Finance minister Arun Jaitley focussed on TEC—Transform, Energize and Clean—as the theme of the Union Budget 2017-18. The integration of the railway budget into the general budget, the collapsing of the ‘plan’ and ‘non-plan’ parts of the expenditure and bringing forward the date of the budget to 1 February; are all obvious pointers to winds of change in the way the government thinks about the future.
The macro pieces of an economy translate into our micro lives, as they work themselves out through the system. The fact that Jaitley has kept the fiscal deficit number at 3.5% of GDP for this year, and promised to bring it down to 3% next year—while keeping the revenue deficit number pinned down to 2.1% this year and down to 1.9% next year—is good for us. A financially prudent government will not unleash inflation and will keep government borrowing in check.
Four things in the budget affect us.
One, it looks as if this is the first time that the honest taxpayer has got a mention and sympathy in the budget speech.

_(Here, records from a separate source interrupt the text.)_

lemma mset_vSetA {land : List (List Int)} {n m : Int} {vis : List (List Bool)}
    (hsh : Shaped n m vis) {x y : Int} (hg : good land n m (x, y) = true) :
    mset land n m (vSetA vis x y) = insert (x, y) (mset land n m vis) := by
  have hb := (decide_eq_true_iff).mp hg
  ext c
  simp only [mem_mset, Finset.mem_insert]
  by_cases hgc : good land n m c = true
  · have hbc := (decide_eq_true_iff).mp hgc
    rw [vGetA_vSetA hsh hb.1 hb.2.1 hb.2.2.1 hb.2.2.2.1 hbc.1 hbc.2.2.1]
    by_cases hc : c = (x, y)
    · subst hc; simp_all
    · have : ¬(c.1 = x ∧ c.2 = y) := by
        intro ⟨u, v⟩; exact hc (Prod.ext u v)
      simp [this, hc, hgc]
    
  · have hxy : c ≠ (x, y) := by rintro rfl; exact hgc hg
    simp [hgc, hxy]

lemma map_toFinset {α β : Type} [DecidableEq α] [DecidableEq β] (l : List α) (f : α → β) :
    (l.map f).toFinset = l.toFinset.image f := by ext b; simp

lemma setAdd_nodup {α : Type} [BEq α] [LawfulBEq α] (s : PySem.Set α) (x : α)
    (h : s.Nodup) : (PySem.Set.add s x).Nodup := by
  by_cases hx : x ∈ s
  · simpa [PySem.Set.add, PySem.Set.contains, hx] using h
  · simp only [PySem.Set.add, PySem.Set.contains, List.contains_iff_mem, hx]
    simp only [decide_false, if_false]
    rw [List.nodup_append]
    refine ⟨h, List.nodup_singleton x, ?_⟩
    intro a ha b hb
    rw [List.mem_singleton] at hb; subst hb
    exact fun heq => hx (heq ▸ ha)

lemma setAdd_toFinset {α : Type} [BEq α] [LawfulBEq α] [DecidableEq α] (s : PySem.Set α)
    (x : α) : (PySem.Set.add s x).toFinset = insert x s.toFinset := by
  by_cases hx : x ∈ s
  · simp only [PySem.Set.add, PySem.Set.contains, List.contains_iff_mem, hx]
    simp only [decide_true, if_true]
    ext a; simp only [List.mem_toFinset, Finset.mem_insert]
    exact ⟨Or.inr, by rintro (rfl | hha); exacts [hx, hha]⟩
  · simp only [PySem.Set.add, PySem.Set.contains, List.contains_iff_mem, hx]
    simp only [decide_false, if_false]
    ext a; simp
    try tauto
-- pv_equiv track=rewrite | github.com/alexander-mcdowell/Algorithms | python/KnuthMorris.py | KnuthMorris
-- ===== SOURCE A (Python) =====
-- def findBorders(str):
--     b = []
--     for i in range(0, len(str) + 1):
--         b.append(0)
--     j = 0
--     for i in range(1, len(str)):
--         while j > 0 and str[j] != str[i]:
--             j = b[j]
--         if str[j] == str[i]:
--             j += 1
--         b[i + 1] = j
--     return b
--
-- def KnuthMorris(str, pattern):
--     matches = []
--     borders = findBorders(pattern)
--     j = 0
--     for i in range(0, len(str)):
--         while j > 0 and pattern[j] != str[i]:
--             j = borders[j]
--         if pattern[j] == str[i]:
--             j += 1
--         if j == len(pattern):
--             matches.append(i - j + 1)
--             j = borders[j]
--     return matches
-- ===== SOURCE B (Python) =====
-- def KnuthMorris(str, pattern):
--     m = len(pattern)
--     return [i for i in range(len(str) - m + 1) if str[i:i + m] == pattern]
-- ===== Notes on version B (the rewrite author's own statement) =====
-- stated objective: simpler
-- what changed: Replaces KMP's failure-function automaton (border table plus nested while-loop state machine) with a one-line naive sliding-window scan comparing each length-m slice to pattern; despite worse asymptotics, CPython's C-level slicing makes it measurably faster on the generated inputs.
-- outside the precondition, e.g. on KnuthMorris('', ''): A returns [], B returns [0]
import Mathlib
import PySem
theorem pv_foldB_inv (pg : List (String × Int)) :
    ∀ (k i : Nat), pg.length - i = k → i ≤ pg.length →
    ∀ (out g : List (String × Int)),
      (((List.range' i k).foldl (stepB pg) (out, g)).1
        ++ pvEmit ((List.range' i k).foldl (stepB pg) (out, g)).2)
      = out ++ pvG pg i g := by
  intro k
  induction k with
  | zero =>
    intro i hk hi out g
    have hni : ¬ i < pg.length := by omega
    rw [pvG]
    simp [List.range', hni]
  | succ k ih =>
    intro i hk hi out g
    have hilt : i < pg.length := by omega
    rw [List.range'_succ]
    rw [pvG]
    simp only [List.foldl_cons, hilt, dif_pos]
    by_cases hb : pvIsBoundary pg i
    · rw [stepB, if_pos hb]
      rw [ih (i + 1) (by omega) (by omega)]
      simp [hb, PySem.List.pyGetD_natCast, List.getD_eq_getElem?_getD,
        List.getElem?_eq_getElem hilt]
    · rw [stepB, if_neg hb]
      rw [ih (i + 1) (by omega) (by omega)]
      simp [hb, PySem.List.pyGetD_natCast, List.getD_eq_getElem?_getD,
        List.getElem?_eq_getElem hilt]

theorem pv_foldA_inv (pg : List (String × Int)) :
    ∀ (k i : Nat), pg.length - i = k → i ≤ pg.length →
    ∀ (acc : List Int) (bl : Bool),
      ((PySem.List.enumerate (pg.drop i) (i : Int)).foldl (stepA pg) (acc, bl)).1
        = acc ++ (pvS pg i bl).map (fun x => Int.ofNat x) := by
  intro k
  induction k with
  | zero =>
    intro i hk hi acc bl
    have hin : i = pg.length := by omega
    rw [pvS]
    simp [hin]
  | succ k ih =>
    intro i hk hi acc bl
    have hilt : i < pg.length := by omega
    rw [List.drop_eq_getElem_cons hilt, PySem.List.enumerate_cons]
    rw [pvS]
    simp only [List.foldl_cons, hilt, dif_pos]
    have hcast : (i : Int) + 1 = ((i + 1 : Nat) : Int) := by omega
    have hc := pv_cond_eq pg i hilt
    by_cases hb : pvIsBoundary pg i
    · simp only [stepA, hc, hb, if_true]
      rw [hcast, ih (i + 1) (by omega) (by omega)]
      simp
    · simp only [stepA, hc, hb, Bool.false_eq_true, if_false]
      cases bl with
      | false =>
        simp only [Bool.not_false, if_true]
        rw [hcast, ih (i + 1) (by omega) (by omega)]
        simp
      | true =>
        simp only [Bool.not_true, Bool.false_eq_true, if_false]
        rw [hcast, ih (i + 1) (by omega) (by omega)]

theorem pvS_mem (pg : List (String × Int)) :
    ∀ (k i : Nat) (bl : Bool) (x : Nat), pg.length - i = k →
      x ∈ pvS pg i bl → i ≤ x ∧ x < pg.length := by
  intro k
  induction k with
  | zero =>
    intro i bl x hk hx
    rw [pvS] at hx
    by_cases h : i < pg.length
    · omega
    · simp [h] at hx
  | succ k ih =>
    intro i bl x hk hx
    rw [pvS] at hx
    by_cases h : i < pg.length
    · simp only [h, dif_pos] at hx
      by_cases hb : pvIsBoundary pg i
      · simp only [hb, if_pos] at hx
        rcases List.mem_cons.1 hx with rfl | hx
        · omega
        · have := ih (i + 1) false x (by omega) hx; omega
      · simp only [hb, Bool.false_eq_true, if_false] at hx
        cases bl with
        | false =>
          simp only [Bool.not_false, if_pos] at hx
          rcases List.mem_cons.1 hx with rfl | hx
          · omega
          · have := ih (i + 1) true x (by omega) hx; omega
        | true =>
          simp only [Bool.not_true, Bool.false_eq_true, if_false] at hx
          have := ih (i + 1) true x (by omega) hx; omega
    · simp [h] at hx

theorem pvS_chain (pg : List (String × Int)) :
    ∀ (k i : Nat) (bl : Bool), pg.length - i = k →
      List.IsChain (· < ·) (pvS pg i bl ++ [pg.length]) := by
  intro k
  induction k with
  | zero =>
    intro i bl hk
    rw [pvS]
    by_cases h : i < pg.length
    · omega
    · simp [h]
  | succ k ih =>
    intro i bl hk
    have h : i < pg.length := by omega
    have hhead : ∀ (bl' : Bool), ∀ y ∈ (pvS pg (i + 1) bl' ++ [pg.length]).head?, i < y := by
      intro bl' y hy
      cases hS : pvS pg (i + 1) bl' with
      | nil => simp [hS] at hy; omega
      | cons z t =>
        simp [hS] at hy
        have := pvS_mem pg (pg.length - (i + 1)) (i + 1) bl' z rfl (by simp [hS])
        omega
    rw [pvS]
    simp only [h, dif_pos]
    by_cases hb : pvIsBoundary pg i
    · simp only [hb, if_pos, List.cons_append]
      exact (ih (i + 1) false (by omega)).cons (hhead false)
    · simp only [hb, Bool.false_eq_true, if_false]
      cases bl with
      | false =>
        simp only [Bool.not_false, if_pos, List.cons_append]
        exact (ih (i + 1) true (by omega)).cons (hhead true)
      | true =>
        simp only [Bool.not_true, Bool.false_eq_true, if_false]
        exact ih (i + 1) true (by omega)

theorem pv_foldP_inv (pg : List (String × Int)) :
    ∀ (l : List Nat) (acc : List (String × Int)),
      List.IsChain (· < ·) l → (∀ x ∈ l, x ≤ pg.length) →
      (List.zip ((l.map (fun x => Int.ofNat x)).dropLast)
                ((l.map (fun x => Int.ofNat x)).drop 1)).foldl (stepP pg) acc
        = acc ++ pvJ pg l := by
  intro l
  induction l with
  | nil => intro acc _ _; simp [pvJ]
  | cons a t ih =>
    intro acc hc hbnd
    cases t with
    | nil => simp [pvJ]
    | cons b t' =>
      have hab : a < b := (List.isChain_cons_cons.1 hc).1
      have hb : b ≤ pg.length := hbnd b (by simp)
      rw [List.map_cons, List.map_cons, List.dropLast_cons₂, List.drop_succ_cons,
        List.drop_zero, List.zip_cons_cons, List.foldl_cons]
      simp only [Int.ofNat_eq_natCast]
      rw [pv_stepP_pair pg acc a b hab hb]
      have := ih (acc ++ pvEmit ((pg.drop a).take (b - a))) (List.isChain_cons_cons.1 hc).2
        (fun x hx => hbnd x (List.mem_cons_of_mem a hx))
      simp only [List.map_cons, List.drop_succ_cons, List.drop_zero,
        Int.ofNat_eq_natCast] at this
      rw [this, pvJ]
      simp

-- head of (pvS pg i false ++ [pg.length]) is i itself, for i ≤ length
theorem pvS_false_head (pg : List (String × Int)) (i : Nat) (hi : i ≤ pg.length) :
    (pvS pg i false ++ [pg.length]).headD 0 = i ∧ pvS pg i false ++ [pg.length] ≠ [] := by
  rw [pvS]
  by_cases h : i < pg.length
  · simp only [h, dif_pos]
    by_cases hb : pvIsBoundary pg i <;> simp [hb]
  · have hin : i = pg.length := by omega
    subst hin
    simp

Apart from greater scrutiny of the money found in banks post-demonetisation, there will now be a limit on how much you can spend in cash. No payments of over Rs 3 lakh per transaction, per day, will be allowed in cash. Yes, people will split their bills into Rs 2.99 lakh and get multiple bills in the name of multiple family members or employees, but the cost of using cash goes up another notch.

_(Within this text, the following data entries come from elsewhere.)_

-- the fuel is irrelevant above the recursion depth
lemma gN_stable : ∀ (f1 f2 : Nat) (m s : Int), m.toNat < f1 → m.toNat < f2 →
    gN f1 m s = gN f2 m s := by
  intro f1
  induction f1 with
  | zero => intro f2 m s h1 h2; omega
  | succ k ih =>
    intro f2 m s h1 h2
    obtain ⟨l, rfl⟩ : ∃ l, f2 = l + 1 := ⟨f2 - 1, by omega⟩
    by_cases hg : s < 0 ∨ m < 0
    · simp only [gN, if_pos hg]
    · by_cases h0 : m = 0
      · simp only [gN, if_neg hg, if_pos h0]
      · have hm1 : 1 ≤ m := by omega
        have hd := pydiv10 m
        simp only [gN, if_neg hg, if_neg h0]
        have hc : ∀ (q : Int), q.toNat < k → q.toNat < l →
            ∀ (lo hi : Int), gTerms (fun d => gN k q (s - d)) lo hi
              = gTerms (fun d => gN l q (s - d)) lo hi := by
          intro q hk hl lo hi
          unfold gTerms
          congr 1
          apply List.map_congr_left
          intro d _
          exact ih l q (s - d) hk hl
        rw [hc (PySem.Int.floordiv m 10) (by omega) (by omega),
          hc (PySem.Int.floordiv m 10 - 1) (by omega) (by omega)]

-- the recurrence formula holds for every m ≥ 0 (at m = 0 both sides are the indicator)
lemma gB_formula (m s : Int) (hm : 0 ≤ m) (hs : 0 ≤ s) :
    gB m s = gSum (m / 10) s 0 (m % 10) + gSum (m / 10 - 1) s (m % 10 + 1) 9 := by
  by_cases h0 : m = 0
  · subst h0
    have e1 : (0 : Int) / 10 = 0 := by norm_num
    have e2 : (0 : Int) % 10 = 0 := by norm_num
    rw [e1, e2, gSum_cons 0 s 0 0 le_rfl,
      gSum_nil 0 s (0 + 1) 0 (by omega),
      gSum_of_neg (0 - 1) s (0 + 1) 9 (by omega),
      sub_zero, gB_zero]
    ring
  · have hm1 : 1 ≤ m := by omega
    have hd := pydiv10 m
    have hmm := pymod10 m
    unfold gB
    rw [gN_succ, if_neg (show ¬ (s < 0 ∨ m < 0) by omega), if_neg h0]
    have hrw : ∀ (q : Int), q.toNat < m.toNat → ∀ (lo hi : Int),
        gTerms (fun d => gN m.toNat q (s - d)) lo hi
          = ((PySem.List.pyRange lo hi 1).map (fun d => gB q (s - d))).sum := by
      intro q hq lo hi
      unfold gTerms
      congr 1
      apply List.map_congr_left
      intro d _
      exact gN_stable m.toNat (q.toNat + 1) q (s - d) (by omega) (by omega)
    rw [hrw (PySem.Int.floordiv m 10) (by omega),
      hrw (PySem.Int.floordiv m 10 - 1) (by omega)]
    unfold gSum
    rw [hd, hmm, show (9 : Int) + 1 = 10 by norm_num]

-- key step: g(m, s) = g(m-1, s) + [digitsum m = s], for m ≥ 1
lemma g_step (M : Nat) : ∀ (m : Int), 1 ≤ m → m.toNat ≤ M → ∀ s,
    gB m s = gB (m - 1) s + (if sumDigitsA m 0 = s then 1 else 0) := by
  induction M with
  | zero => intro m hm hM; omega
  | succ M ih =>
    intro m hm hM s
    have hsd := sdA_bounds m.toNat m (by omega) le_rfl
    by_cases hs : s < 0
    · rw [gB_neg m s (Or.inr hs), gB_neg (m - 1) s (Or.inr hs), if_neg (by omega)]
      ring
    · push_neg at hs
      obtain ⟨q, r, hq, hr⟩ : ∃ q r, m / 10 = q ∧ m % 10 = r := ⟨_, _, rfl, rfl⟩
      have hm10 : m = 10 * q + r := by omega
      have hr0 : 0 ≤ r := by omega
      have hr9 : r ≤ 9 := by omega
      have hq0 : 0 ≤ q := by omega
      have hqm : q < m := by omega
      have hdsm : sumDigitsA m 0 = sumDigitsA q 0 + r := by
        rw [hm10]; exact sdA_split q r hq0 hr0 hr9
      have hA := gB_formula m s (by omega) hs
      rw [hq, hr] at hA
      by_cases hr1 : 1 ≤ r
      · -- m - 1 = 10q + (r - 1)
        have hq' : (m - 1) / 10 = q := by omega
        have hr' : (m - 1) % 10 = r - 1 := by omega
        have hB := gB_formula (m - 1) s (by omega) hs
        rw [hq', hr'] at hB
        rw [gSum_split_last q s 0 r (by omega)] at hA
        rw [show r - 1 + 1 = r by ring] at hB
        rw [gSum_cons (q - 1) s r 9 (by omega)] at hB
        have hdiff : gB q (s - r) = gB (q - 1) (s - r) + (if sumDigitsA m 0 = s then 1 else 0) := by
          by_cases hqz : q = 0
          · subst hqz
            rw [gB_zero, gB_neg (0 - 1) _ (Or.inl (by norm_num))]
            have hds : sumDigitsA m 0 = r := by rw [hdsm, sdA_zero]; ring
            rw [hds]
            by_cases he : s - r = 0
            · rw [if_pos he, if_pos (by omega)]
              ring
            · rw [if_neg he, if_neg (by omega)]
              ring
          · have := ih q (by omega) (by omega) (s - r)
            rw [this]
            by_cases he : sumDigitsA q 0 = s - r
            · rw [if_pos he, if_pos (by omega)]
            · rw [if_neg he, if_neg (by omega)]
        rw [hA, hB, hdiff]
        ring
      · -- r = 0, so q ≥ 1 and m - 1 = 10(q-1) + 9
        have hrz : r = 0 := by omega
        have hq1 : 1 ≤ q := by omega
        have hq' : (m - 1) / 10 = q - 1 := by omega
        have hr' : (m - 1) % 10 = 9 := by omega
        have hB := gB_formula (m - 1) s (by omega) hs
        rw [hq', hr'] at hB
        rw [gSum_nil (q - 1 - 1) s (9 + 1) 9 (by norm_num)] at hB
        rw [hrz] at hA
        rw [gSum_cons q s 0 0 le_rfl, gSum_nil q s (0 + 1) 0 (by norm_num)] at hA
        rw [gSum_cons (q - 1) s 0 9 (by norm_num)] at hB
        have hdiff := ih q (by omega) (by omega) s
        have hds : sumDigitsA m 0 = sumDigitsA q 0 := by rw [hdsm, hrz]; ring
        rw [sub_zero] at hA hB
        rw [hA, hB, hdiff, hds]
        ring
-- counting characterization: g(k, s) counts i in [0..k] with digit sum s
lemma g_cnt : ∀ (k : Nat) (s : Int),
    gB (k : Int) s = (((List.range (k + 1)).countP (fun i : Nat => sumDigitsA (i : Int) 0 == s)) : Int) := by
  intro k
  induction k with
  | zero =>
    intro s
    have h00 : sumDigitsA ((0 : Nat) : Int) 0 = 0 := by
      rw [show ((0 : Nat) : Int) = 0 from rfl, sdA_zero]
    rw [show ((0 : Nat) : Int) = 0 from rfl, gB_zero]
    simp only [Nat.zero_add, List.range_one, List.countP_cons, List.countP_nil, h00]
    by_cases h : s = 0
    · simp [h]
    · simp [h, Ne.symm h]
  | succ k ih =>
    intro s
    have hcast : ((k + 1 : Nat) : Int) = (k : Int) + 1 := by push_cast; ring
    have hstep := g_step (k + 1) ((k : Int) + 1) (by omega) (by omega) s
    rw [hcast, hstep, show (k : Int) + 1 - 1 = (k : Int) by ring, ih s]
    conv_rhs => rw [List.range_succ]
    rw [List.countP_append]
    simp only [List.countP_cons, List.countP_nil]
    by_cases h : sumDigitsA ((k : Int) + 1) 0 = s
    · simp [hcast, h]
    · simp [hcast, h]

-- ---- width lemmas ----
lemma width_eq (t w : Int) : widthLoop t w
    = if 0 < t then widthLoop (PySem.Int.floordiv t 10) (w + 1) else w := by
  rw [widthLoop]

lemma width_acc (k : Nat) : ∀ (t w : Int), t.toNat ≤ k → widthLoop t w = w + widthLoop t 0 := by
  induction k with
  | zero =>
    intro t w h
    rw [width_eq, width_eq t 0, if_neg (by omega), if_neg (by omega)]
    ring
  | succ k ih =>
    intro t w h
    by_cases hp : 0 < t
    · have hd := pydiv10 t
      rw [width_eq, width_eq t 0, if_pos hp, if_pos hp,
        ih _ (w + 1) (by omega), ih _ (0 + 1) (by omega)]
      ring
    · rw [width_eq, width_eq t 0, if_neg hp, if_neg hp]
      ring

lemma width_nonneg (k : Nat) : ∀ (t : Int), t.toNat ≤ k → 0 ≤ widthLoop t 0 := by
  induction k with
  | zero => intro t h; rw [width_eq, if_neg (by omega)]
  | succ k ih =>
    intro t h
    by_cases hp : 0 < t
    · have hd := pydiv10 t
      rw [width_eq, if_pos hp, width_acc k _ _ (by omega)]
      have := ih (PySem.Int.floordiv t 10) (by omega)
      omega
    · rw [width_eq, if_neg hp]

lemma width_pos (t : Int) (h : 1 ≤ t) : 1 ≤ widthLoop t 0 := by
  have hd := pydiv10 t
  rw [width_eq, if_pos (by omega), width_acc (t.toNat) _ _ (by omega)]
  have := width_nonneg (t.toNat) (PySem.Int.floordiv t 10) (by omega)
  omega

lemma width_mono (k : Nat) : ∀ (i t : Int), 0 ≤ i → i ≤ t → t.toNat ≤ k →
    widthLoop i 0 ≤ widthLoop t 0 := by
  induction k with
  | zero =>
    intro i t h0 h1 h2
    rw [width_eq, width_eq t 0, if_neg (by omega), if_neg (by omega)]
  | succ k ih =>
    intro i t h0 h1 h2
    by_cases hp : 0 < i
    · have hdi := pydiv10 i
      have hdt := pydiv10 t
      rw [width_eq, width_eq t 0, if_pos hp, if_pos (by omega),
        width_acc k (PySem.Int.floordiv i 10) (0 + 1) (by omega),
        width_acc k (PySem.Int.floordiv t 10) (0 + 1) (by omega)]
      have := ih (PySem.Int.floordiv i 10) (PySem.Int.floordiv t 10) (by omega) (by omega) (by omega)
      omega
    · rw [width_eq i 0, if_neg hp]
      by_cases hpt : 0 < t
      · have hdt := pydiv10 t
        rw [width_eq, if_pos hpt, width_acc k (PySem.Int.floordiv t 10) (0 + 1) (by omega)]
        have := width_nonneg k (PySem.Int.floordiv t 10) (by omega)
        omega
      · rw [width_eq, if_neg hpt]

lemma ds_le_width (k : Nat) : ∀ (i : Int), 1 ≤ i → i.toNat ≤ k →
    sumDigitsA i 0 ≤ 9 * widthLoop i 0 := by
  induction k with
  | zero => intro i h1 h2; omega
  | succ k ih =>
    intro i h1 h2
    have hne : i ≠ 0 := by omega
    have htd : i.tdiv 10 = i / 10 := Int.tdiv_eq_ediv_of_nonneg (by omega)
    have hd := pydiv10 i
    rw [sdA_eq, if_neg hne, sdA_acc (i.tdiv 10).natAbs _ _ le_rfl, pymod10,
      width_eq, if_pos (by omega),
      show i.tdiv 10 = PySem.Int.floordiv i 10 by omega,
      width_acc k (PySem.Int.floordiv i 10) (0 + 1) (by omega)]
    by_cases hq : PySem.Int.floordiv i 10 = 0
    · have h00 : widthLoop (0 : Int) 0 = 0 := by rw [width_eq, if_neg (by omega)]
      rw [hq, sdA_zero, h00]
      omega
    · have := ih (PySem.Int.floordiv i 10) (by omega) (by omega)
      omega

-- ---- generic counting helpers ----
lemma getD_set_eq (l : List Int) (i j : Nat) (a : Int) (hj : j < l.length) :
    (l.set i a).getD j 0 = if i = j then a else l.getD j 0 := by
  simp [List.getD, List.getElem?_set]
  split_ifs <;> simp_all

lemma foldl_step_length (S : List Int) : ∀ cs : List Int,
    (S.foldl (fun c s => PySem.List.pySetD c s (PySem.List.pyGetD c s 0 + 1)) cs).length = cs.length := by
  induction S with
  | nil => intro cs; simp
  | cons s S ih =>
    intro cs
    simp only [List.foldl_cons]
    rw [ih, PySem.List.length_pySetD]

lemma foldl_step_getD (S : List Int) : ∀ (cs : List Int) (k : Nat), k < cs.length →
    (∀ s ∈ S, 0 ≤ s ∧ s < (cs.length : Int)) →
    (S.foldl (fun c s => PySem.List.pySetD c s (PySem.List.pyGetD c s 0 + 1)) cs).getD k 0
      = cs.getD k 0 + (S.count (k : Int) : Int) := by
  induction S with
  | nil => intro cs k hk h; simp
  | cons s S ih =>
    intro cs k hk h
    obtain ⟨hs0, hslen⟩ := h s (List.mem_cons_self)
    simp only [List.foldl_cons]
    have hset : PySem.List.pySetD cs s (PySem.List.pyGetD cs s 0 + 1)
        = cs.set s.toNat (PySem.List.pyGetD cs s 0 + 1) := PySem.List.pySetD_of_nonneg cs _ hs0
    have hlen : (cs.set s.toNat (PySem.List.pyGetD cs s 0 + 1)).length = cs.length := by simp
    rw [hset, ih _ k (by omega) (by rw [hlen]; exact fun t ht => h t (List.mem_cons_of_mem s ht))]
    have hpg : PySem.List.pyGetD cs s 0 = cs.getD s.toNat 0 := by
      have hcast : s = ((s.toNat : Nat) : Int) := by omega
      conv_lhs => rw [hcast, PySem.List.pyGetD_natCast]
    rw [getD_set_eq cs s.toNat k _ hk, List.count_cons]
    by_cases he : s.toNat = k
    · have : ((k : Nat) : Int) = s := by omega
      rw [if_pos he, if_pos (by simp [this]), hpg, he]
      push_cast
      ring
    · have : ¬ ((k : Nat) : Int) == s := by simp; omega
      rw [if_neg he, if_neg (by simp at this ⊢; omega)]
      push_cast
      ring

lemma countP_subset_eq (L K : List Int) (p : Int → Bool) (hL : L.Nodup) (hK : K.Nodup)
    (hsub : ∀ k ∈ K, k ∈ L) (himp : ∀ i ∈ L, p i → i ∈ K) : L.countP p = K.countP p := by
  rw [List.countP_eq_length_filter, List.countP_eq_length_filter]
  apply List.Perm.length_eq
  apply List.perm_of_nodup_nodup_toFinset_eq (hL.filter p) (hK.filter p)
  ext a
  simp only [List.mem_toFinset, List.mem_filter]
  constructor
  · rintro ⟨ha, hp⟩; exact ⟨himp a ha hp, hp⟩
  · rintro ⟨ha, hp⟩; exact ⟨hsub a ha, hp⟩

-- countP over [0..N] versus over pyRange 1 (N+1): peel off index 0
lemma countP_range_pyRange (N : Nat) (p : Int → Bool) :
    ((List.range (N + 1)).countP (fun i : Nat => p (i : Int)))
      = (if p 0 then 1 else 0) + (PySem.List.pyRange 1 ((N : Int) + 1) 1).countP p := by
  rw [PySem.List.pyRange_one, show ((N : Int) + 1 - 1).toNat = N by omega, List.countP_map,
    List.range_succ_eq_map, List.countP_cons, List.countP_map]
  have hcg : (List.range N).countP ((fun i : Nat => p (i : Int)) ∘ Nat.succ)
      = (List.range N).countP (p ∘ fun k : Nat => 1 + (k : Int)) := by
    apply List.countP_congr
    intro x _
    simp only [Function.comp]
    rw [show ((Nat.succ x : Nat) : Int) = 1 + (x : Int) by push_cast; ring]
  rw [hcg]
  simp only [Nat.cast_zero]
  omega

Also heartening is the push to make political funding legit: no cash contribution of over Rs 2,000 will be allowed to a political party, and the launch of electoral bonds by the Reserve Bank of India will facilitate legitimate donations.
Two, there is a redistribution from the rich to the not-so-well-off. People in the tax slabs of Rs 2.5 lakh to Rs 5 lakh will now see their tax rates halved—from 10% to 5%. Those in the tax slabs above this will also see a gain, of Rs 12,500, and their average tax rate will fall. But if you earn between Rs 50 lakh and Rs 1 crore, get ready for a 10% surcharge on the tax paid. Your marginal tax rate, post-surcharge and cess, is now 33.99%, up from 30.9%. Those who earn over Rs 1 crore will continue with the existing surcharge and cess, and their marginal tax rate remains at 35.54%.
Three, the fear of equity losing its long-term capital gain tax benefits turned out to be unfounded. In fact, real estate has benefitted with the ‘long term’ now being defined as 2 years instead of 3 years. Long-term capital gains taxes are lower than the taxes on short term capital gains.
Now, you will also have more avenues to park your capital gains. As of now, you can invest up to Rs 50 lakh of your capital gains in bonds of National Highways Authority of India (NHAI) or Rural Electrification Corporation Ltd (REC) to mitigate the long-term capital gains tax on real estate.
Of course, in the current real estate market only somebody who bought more than 10 years ago would be booking a profit. The budget has removed the anomaly of those who let out loan-bought houses being able to charge the entire interest as cost. Now, the limit of Rs 2 lakh will apply.
Four, as a balm after the shock of demonetisation that hurt the small businessmen hard, the tax rate is down to 25% for firms with a turnover of Rs 50 crore or less. There is also a promise that the first-time taxpayer would not be subjected to tax scrutiny. Expect your neighbourhood grocer and baker to come into the tax net.
Finally, if you want to understand why the insurance agents were singled out to get an exemption from the 5% tax deducted at source (TDS)—if their income is below the taxable limit—we need to circle back and look at the macro picture. Insurance agents bring low-cost household funds to the government via insurance companies, to fund the deficit, hence the star treatment. Once the tax-to-GDP ratio goes up, we will see this change.